Purtroppo non siamo lontani da questo scenario fantascientifico. Durante le astati calde di questi anni anche i ghiacci della Groenlandia si sono sciolti a ritmo sostenuto e gli scienziati  ritengono che, a causa di ciò, la Corrente del Golfo, il grande fiume oceanico che trasporta a nord il calore tropicale, potrebbe interrompersi. Se ciò accadesse, l’emisfero nord piomberebbe esattamente in una morsa di freddo, una conseguenza assurda perché è dovuta proprio al riscaldamento globale.

Durante l'estate 2019 la stessa onda di calore che ha raggiunto l’Europa, ha portato le temperature al circolo polare artico ad alzarsi costantemente oltre la media. Oltre 190 miliardi di tonnellate di ghiaccio groenlandese si sono trasformate in acqua. Ciò che è finito in mare è stato in grado di innalzare il livello  di 0,5 mm. Se si sciogliesse tutto il ghiaccio artico, il livello del mare salirebbe di 7 metri.

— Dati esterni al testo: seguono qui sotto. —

-- pv_equiv track=rewrite | github.com/kyunghuykCHO/Argorithm-Study | Programmers/Programmers/입국심사.py | solution
-- ===== SOURCE A (Python) =====
-- def solution(n, times):
--     answer = 0
--     left, right = 1, max(times) * n
--     while left <= right:
--         tested = 0
--         mid = (left+ right) // 2
--         for time in times:
--             tested += mid // time
--             if tested >= n:
--                 break
--
--         if tested >= n:
--             answer = mid
--             right = mid - 1
--
--         elif tested < n:
--             left = mid + 1
--
--     return answer
-- ===== SOURCE B (Python) =====
-- def solution(n, times):
--     # Event simulation: repeatedly serve the next person at the desk that
--     # frees up earliest; the n-th completion time is the answer.
--     state = [(t, 0) for t in times]   # (interval, people served at this desk)
--     ans = 0
--     for _ in range(n):
--         best = min((c + 1) * t for t, c in state)
--         state = _bump(state, best)
--         ans = best
--     return ans
--
--
-- def _bump(state, best):
--     # increment the count of the first desk whose next finish time is `best`
--     out = []
--     done = False
--     for t, c in state:
--         if not done and (c + 1) * t == best:
--             out.append((t, c + 1))
--             done = True
--         else:
--             out.append((t, c))
--     return out
-- ===== Notes on version B (the rewrite author's own statement) =====
-- stated objective: alternative
-- what changed: Replaces binary search on the answer by a discrete-event simulation: each desk keeps its count of served people, and n times the earliest next finish time min((c+1)*t) is popped and that desk's count incremented; the n-th popped finish time is the answer.
-- outside the precondition, e.g. on solution(2, [-1, 3]): A returns 0, B returns -2
import Mathlib
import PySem

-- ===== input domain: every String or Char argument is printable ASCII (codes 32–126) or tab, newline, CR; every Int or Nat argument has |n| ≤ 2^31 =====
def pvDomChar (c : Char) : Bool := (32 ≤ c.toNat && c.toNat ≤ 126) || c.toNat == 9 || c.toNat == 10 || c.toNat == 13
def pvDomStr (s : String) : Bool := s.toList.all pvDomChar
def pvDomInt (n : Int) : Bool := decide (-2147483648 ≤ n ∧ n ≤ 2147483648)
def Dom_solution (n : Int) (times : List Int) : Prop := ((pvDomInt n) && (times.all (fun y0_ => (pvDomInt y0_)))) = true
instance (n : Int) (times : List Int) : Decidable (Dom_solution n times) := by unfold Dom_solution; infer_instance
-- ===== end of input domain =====

-- B replaces A's binary search on the answer by a discrete-event simulation that pops
-- the earliest next finish time n times; alternative algorithm, similar size, not faster.


-- ===== PORT A =====
-- inner 'for time in times: tested += mid // time; if tested >= n: break'
def aInner (n mid : Int) : List Int → Int → Int
  | [], tested => tested
  | t :: ts, tested =>
      let tested' := tested + PySem.Int.floordiv mid t
      if n ≤ tested' then tested' else aInner n mid ts tested'

-- outer 'while left <= right' of A
def aLoop (n : Int) (times : List Int) (answer left right : Int) : Int :=
  if h : left ≤ right then
    let mid := PySem.Int.floordiv (left + right) 2
    let tested := aInner n mid times 0
    if n ≤ tested then aLoop n times mid left (mid - 1)
    else aLoop n times answer (mid + 1) right
  else answer
termination_by (right + 1 - left).toNat
decreasing_by
  · have := (PySem.Int.floordiv_two_mid_bounds h); omega
  · have := (PySem.Int.floordiv_two_mid_bounds h); omega

def solution (n : Int) (times : List Int) : Int :=
  aLoop n times 0 1 (((PySem.List.max? times (fun y => y)).getD 0) * n)

-- ===== PORT B =====
-- '_bump(state, best)': increment the count of the first desk whose next finish is best
def bBump : List (Int × Int) → Bool → Int → List (Int × Int)
  | [], _, _ => []
  | (t, c) :: rest, done, best =>
      if !done && ((c + 1) * t == best) then (t, c + 1) :: bBump rest true best
      else (t, c) :: bBump rest done best

-- 'for _ in range(n): best = min((c+1)*t for t, c in state); state = _bump(state, best); ans = best'
-- (.getD 0 only totalises min on the empty state, which Pre_ excludes: Python raises there)
def bLoop (times : List Int) : Nat → List (Int × Int) → Int → Int
  | 0, _, ans => ans
  | Nat.succ k, state, _ =>
      let best := (PySem.List.min? (state.map fun p => (p.2 + 1) * p.1) (fun y => y)).getD 0
      bLoop times k (bBump state false best) best

def solution_alt (n : Int) (times : List Int) : Int :=
  bLoop times n.toNat (times.map fun t => (t, 0)) 0

-- ===== PRECONDITION & SPEC =====
-- Pre_ restricts to the task's natural domain: a nonempty list of positive service times
-- (plus trivial inputs with n <= 0 and max(times)*n <= 0, where A returns 0 without
-- entering its loop and B pops nobody).
-- Excluded are inputs where A raises (empty list: ValueError; a zero time reached by the
-- loop: ZeroDivisionError) and inputs with nonpositive entries and n >= 1, where A
-- binary-searches over meaningless negative quotients.
def Pre_solution (n : Int) (times : List Int) : Prop :=
  times ≠ [] ∧
    ((∀ t ∈ times, 0 < t) ∨
      (n ≤ 0 ∧ ((PySem.List.max? times (fun y => y)).getD 0) * n ≤ 0))
instance (n : Int) (times : List Int) : Decidable (Pre_solution n times) := by
  unfold Pre_solution; infer_instance

def pvWitness_solution : Int × List Int := (6, [7, 10])

def Spec_solution (n : Int) (times : List Int) (out : Int) : Prop := out = solution_alt n times
instance (n : Int) (times : List Int) (out : Int) : Decidable (Spec_solution n times out) := by unfold Spec_solution; infer_instance

-- ===== CLAIM (what is proved, stated in full; the proofs are below) =====
def Claim_equal_solution : Prop := ∀ (n : Int) (times : List Int), Dom_solution n times → Pre_solution n times → Spec_solution n times (solution n times)

-- ===== LEMMAS AND PROOFS =====

-- the people served by time T: sum over times of T // t
def cnt (times : List Int) (T : Int) : Int :=
  (times.map (fun x => PySem.Int.floordiv T x)).sum

theorem cnt_mono (times : List Int) (hpos : ∀ t ∈ times, 0 < t) {T T' : Int}
    (h : T ≤ T') : cnt times T ≤ cnt times T' := by
  induction times with
  | nil => simp [cnt]
  | cons x xs ih =>
      have hx : 0 < x := hpos x (by simp)
      have hxs : ∀ t ∈ xs, 0 < t := fun t ht => hpos t (by simp [ht])
      simp only [cnt, List.map_cons, List.sum_cons] at *
      have := Int.ediv_le_ediv hx h
      rw [PySem.Int.floordiv_eq_ediv_of_pos hx, PySem.Int.floordiv_eq_ediv_of_pos hx]
      exact add_le_add this (ih hxs)

theorem cnt_nonpos (times : List Int) (hpos : ∀ t ∈ times, 0 < t) {T : Int}
    (hT : T ≤ 0) : cnt times T ≤ 0 := by
  induction times with
  | nil => simp [cnt]
  | cons x xs ih =>
      have hx : 0 < x := hpos x (by simp)
      have hxs : ∀ t ∈ xs, 0 < t := fun t ht => hpos t (by simp [ht])
      simp only [cnt, List.map_cons, List.sum_cons] at *
      rw [PySem.Int.floordiv_eq_ediv_of_pos hx]
      have := Int.ediv_nonpos_of_nonpos_of_neg hT hx
      have := ih hxs
      omega

theorem cnt_nonneg_terms (times : List Int) (hpos : ∀ t ∈ times, 0 < t) {T : Int}
    (hT : 0 ≤ T) : ∀ y ∈ times.map (fun x => PySem.Int.floordiv T x), 0 ≤ y := by
  intro y hy
  obtain ⟨x, hx, rfl⟩ := List.mem_map.mp hy
  rw [PySem.Int.floordiv_eq_ediv_of_pos (hpos x hx)]
  exact Int.ediv_nonneg hT (le_of_lt (hpos x hx))

-- the early-break count reaches n iff the full count does (terms nonnegative)
theorem aInner_iff (n mid : Int) (ts : List Int) (hpos : ∀ t ∈ ts, 0 < t)
    (hmid : 0 ≤ mid) : ∀ acc : Int,
    (n ≤ aInner n mid ts acc ↔ n ≤ acc + cnt ts mid) := by
  induction ts with
  | nil => intro acc; simp [aInner, cnt]
  | cons x xs ih =>
      intro acc
      have hx : 0 < x := hpos x (by simp)
      have hxs : ∀ t ∈ xs, 0 < t := fun t ht => hpos t (by simp [ht])
      have hsum : 0 ≤ cnt xs mid :=
        List.sum_nonneg (cnt_nonneg_terms xs hxs hmid)
      simp only [aInner, cnt, List.map_cons, List.sum_cons]
      split_ifs with hbr
      · constructor
        · intro _
          simp only [cnt] at hsum
          omega
        · intro _; exact hbr
      · rw [ih hxs (acc + PySem.Int.floordiv mid x)]
        simp only [cnt]
        constructor <;> intro h <;> omega

-- A's binary search returns the least T with cnt T ≥ n
theorem aLoop_eq (n : Int) (times : List Int) (hpos : ∀ t ∈ times, 0 < t)
    (L : Int) (hL1 : n ≤ cnt times L) (hLmin : ∀ T, n ≤ cnt times T → L ≤ T) :
    ∀ answer left right, 1 ≤ left → left ≤ L → (L ≤ right ∨ answer = L) →
      aLoop n times answer left right = L := by
  intro answer left right
  fun_induction aLoop n times answer left right with
  | case1 answer left right h mid tested htest ih =>
      intro h1 hlL hinv
      have hmb := PySem.Int.floordiv_two_mid_bounds h
      have hmid0 : (0:Int) ≤ mid := by omega
      have hcnt : n ≤ cnt times mid := by
        have := (aInner_iff n mid times hpos hmid0 0).mp htest
        simpa using this
      have hLmid : L ≤ mid := hLmin mid hcnt
      exact ih h1 hlL (by omega)
  | case2 answer left right h mid tested htest ih =>
      intro h1 hlL hinv
      have hmb := PySem.Int.floordiv_two_mid_bounds h
      have hmid0 : (0:Int) ≤ mid := by omega
      have hcnt : ¬ n ≤ cnt times mid := by
        intro hc
        exact htest ((aInner_iff n mid times hpos hmid0 0).mpr (by simpa using hc))
      have hmidL : mid < L := by
        by_contra hnot
        exact hcnt (le_trans hL1 (cnt_mono times hpos (by omega)))
      exact ih (by omega) (by omega) (by tauto)
  | case3 answer left right h =>
      intro h1 hlL hinv
      omega

-- ---- B-side lemmas: the simulation ----

-- with done = true, _bump changes nothing
theorem bBump_true (b : Int) : ∀ s : List (Int × Int), bBump s true b = s := by
  intro s
  induction s with
  | nil => rfl
  | cons p rest ih => obtain ⟨t, c⟩ := p; simp [bBump, ih]

theorem bBump_map_fst (b : Int) : ∀ (s : List (Int × Int)) (d : Bool),
    (bBump s d b).map Prod.fst = s.map Prod.fst := by
  intro s
  induction s with
  | nil => intro d; rfl
  | cons p rest ih =>
      intro d
      obtain ⟨t, c⟩ := p
      by_cases hd : (!d && ((c + 1) * t == b)) = true
      · simp [bBump, hd, bBump_true]
      · simp [bBump, hd, ih d]

-- every element of the bumped state is either old or a bumped minimizer
theorem bBump_mem (b : Int) : ∀ (s : List (Int × Int)) (d : Bool),
    ∀ q ∈ bBump s d b,
      q ∈ s ∨ ∃ t c, (t, c) ∈ s ∧ q = (t, c + 1) ∧ (c + 1) * t = b := by
  intro s
  induction s with
  | nil => intro d q hq; simp [bBump] at hq
  | cons p rest ih =>
      intro d q hq
      obtain ⟨t, c⟩ := p
      by_cases hd : (!d && ((c + 1) * t == b)) = true
      · rw [bBump, if_pos hd, bBump_true] at hq
        have hb : (c + 1) * t = b := by
          have := (Bool.and_eq_true _ _).mp hd
          exact beq_iff_eq.mp this.2
        rcases List.mem_cons.mp hq with h | h
        · exact Or.inr ⟨t, c, by simp, h, hb⟩
        · exact Or.inl (List.mem_cons_of_mem _ h)
      · rw [bBump, if_neg hd] at hq
        rcases List.mem_cons.mp hq with h | h
        · exact Or.inl (h ▸ List.mem_cons_self)
        · rcases ih d q h with h' | ⟨t', c', hm, he, hb⟩
          · exact Or.inl (List.mem_cons_of_mem _ h')
          · exact Or.inr ⟨t', c', List.mem_cons_of_mem _ hm, he, hb⟩

-- if some key equals best, the bump adds exactly one to the count sum
theorem bBump_sum (b : Int) : ∀ s : List (Int × Int),
    (∃ p ∈ s, (p.2 + 1) * p.1 = b) →
      ((bBump s false b).map Prod.snd).sum = (s.map Prod.snd).sum + 1 := by
  intro s
  induction s with
  | nil => rintro ⟨p, hp, _⟩; simp at hp
  | cons p rest ih =>
      rintro ⟨q, hq, hqb⟩
      obtain ⟨t, c⟩ := p
      by_cases hd : ((c + 1) * t == b) = true
      · simp only [bBump, Bool.not_false, Bool.true_and, hd, if_true, bBump_true,
          List.map_cons, List.sum_cons]
        omega
      · have hne : (c + 1) * t ≠ b := by simpa using hd
        have hqr : q ∈ rest := by
          rcases List.mem_cons.mp hq with h | h
          · exact absurd (by rw [h] at hqb; simpa using hqb) hne
          · exact h
        simp only [bBump, Bool.not_false, Bool.true_and, hd, Bool.false_eq_true,
          if_false, List.map_cons, List.sum_cons]
        rw [ih ⟨q, hqr, hqb⟩]
        omega

-- if some key equals best, the bumped state has an element with c*t = best
theorem bBump_witness (b : Int) : ∀ s : List (Int × Int),
    (∃ p ∈ s, (p.2 + 1) * p.1 = b) →
      ∃ q ∈ bBump s false b, q.2 * q.1 = b := by
  intro s
  induction s with
  | nil => rintro ⟨p, hp, _⟩; simp at hp
  | cons p rest ih =>
      rintro ⟨q, hq, hqb⟩
      obtain ⟨t, c⟩ := p
      by_cases hd : ((c + 1) * t == b) = true
      · refine ⟨(t, c + 1), by simp [bBump, hd], ?_⟩
        simpa using hd
      · have hne : (c + 1) * t ≠ b := by simpa using hd
        have hqr : q ∈ rest := by
          rcases List.mem_cons.mp hq with h | h
          · exact absurd (by rw [h] at hqb; simpa using hqb) hne
          · exact h
        obtain ⟨q', hq', hq'b⟩ := ih ⟨q, hqr, hqb⟩
        refine ⟨q', ?_, hq'b⟩
        simp only [bBump, Bool.not_false, Bool.true_and, hd, Bool.false_eq_true, if_false]
        exact List.mem_cons_of_mem _ hq'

In passato, nel 2012, c’era già stato un episodio simile: il 97% della copertura nevosa era scomparsa innescando una serie di temporali e l’uragano Sandy, che colpì 24 stati americani e inondò le strade e la metropolitana di New York provocando danni per 70 miliardi di dollari.

Il problema non è dovuto solo al riscaldamento globale dell’aria. C’è una ulteriore aggravante. In queste condizioni infatti il ghiaccio viene colonizzato dalle alghe. Il bianco abbagliante, che è in grado di riflettere l’energia solare diventa marrone e verde, con il risultato che i ghiacci assorbono più energia.

La conseguenza più preoccupante della diminuzione del ghiaccio artico è che potrebbe avere effetti sulla circolazione oceanica. Uno studio del 2017 pubblicato su Nature  ha rivelato che nei prossimi decenni la quantità di acqua sciolta potrebbe rallentare l’AMOC (Atlantic Meridional Overturning Circulation), nota anche come Corrente del Golfo.

L’AMOC è una delle più grandi correnti sottomarine del mondo. Il suo compito è quello di trasportare acqua calda dai tropici verso il nord. Nasce nell’Atlantico meridionale, scorre verso la costa degli Stati Uniti poi, poco sopra capo Hatteras, si separa in flussi diversi, uno dei quali si avvicina all’Europa occidentale. Un altro sale verso la Norvegia e arriva in Groenlandia. Nel percorso l’acqua si raffredda e diventa più densa, salata. Affonda del tutto in prossimità della Groenlandia creando un vuoto che attira altra acqua. La spinta permette di mettere in moto una circolazione a livello globale. E’ chiaro che se nell'Artico si ha una  continua diluizione con acqua tiepida e dolce, il motore potrebbe fermarsi.

Se ciò accadesse, proprio come racconta il film, si avrebbero inverni rigidissimi sia in Europa che negli Usa.

Il film è caratterizzato dall’estremizzazione degli effetti climatici ma la storia trova spunto dalla teoria denominata “Ipotesi Gaia”.

L'ipotesi Gaia è una teoria di tipo olistico formulata per la prima volta dallo scienziato inglese James Lovelock nel 1979, trovando poi numerosi consensi nel mondo scientifico.

Nella sua prima formulazione l'ipotesi Gaia si basa sull'assunto che gli oceani, i mari, l'atmosfera, la crosta terrestre e tutte le altre componenti geofisiche del pianeta terra si mantengano in condizioni idonee alla presenza della vita proprio grazie al comportamento e all'azione degli organismi viventi, vegetali e animali.

Secondo Lovelock, Gaia reagirà anche al surriscaldamento globale, raffreddandosi e provocando una nuova era glaciale.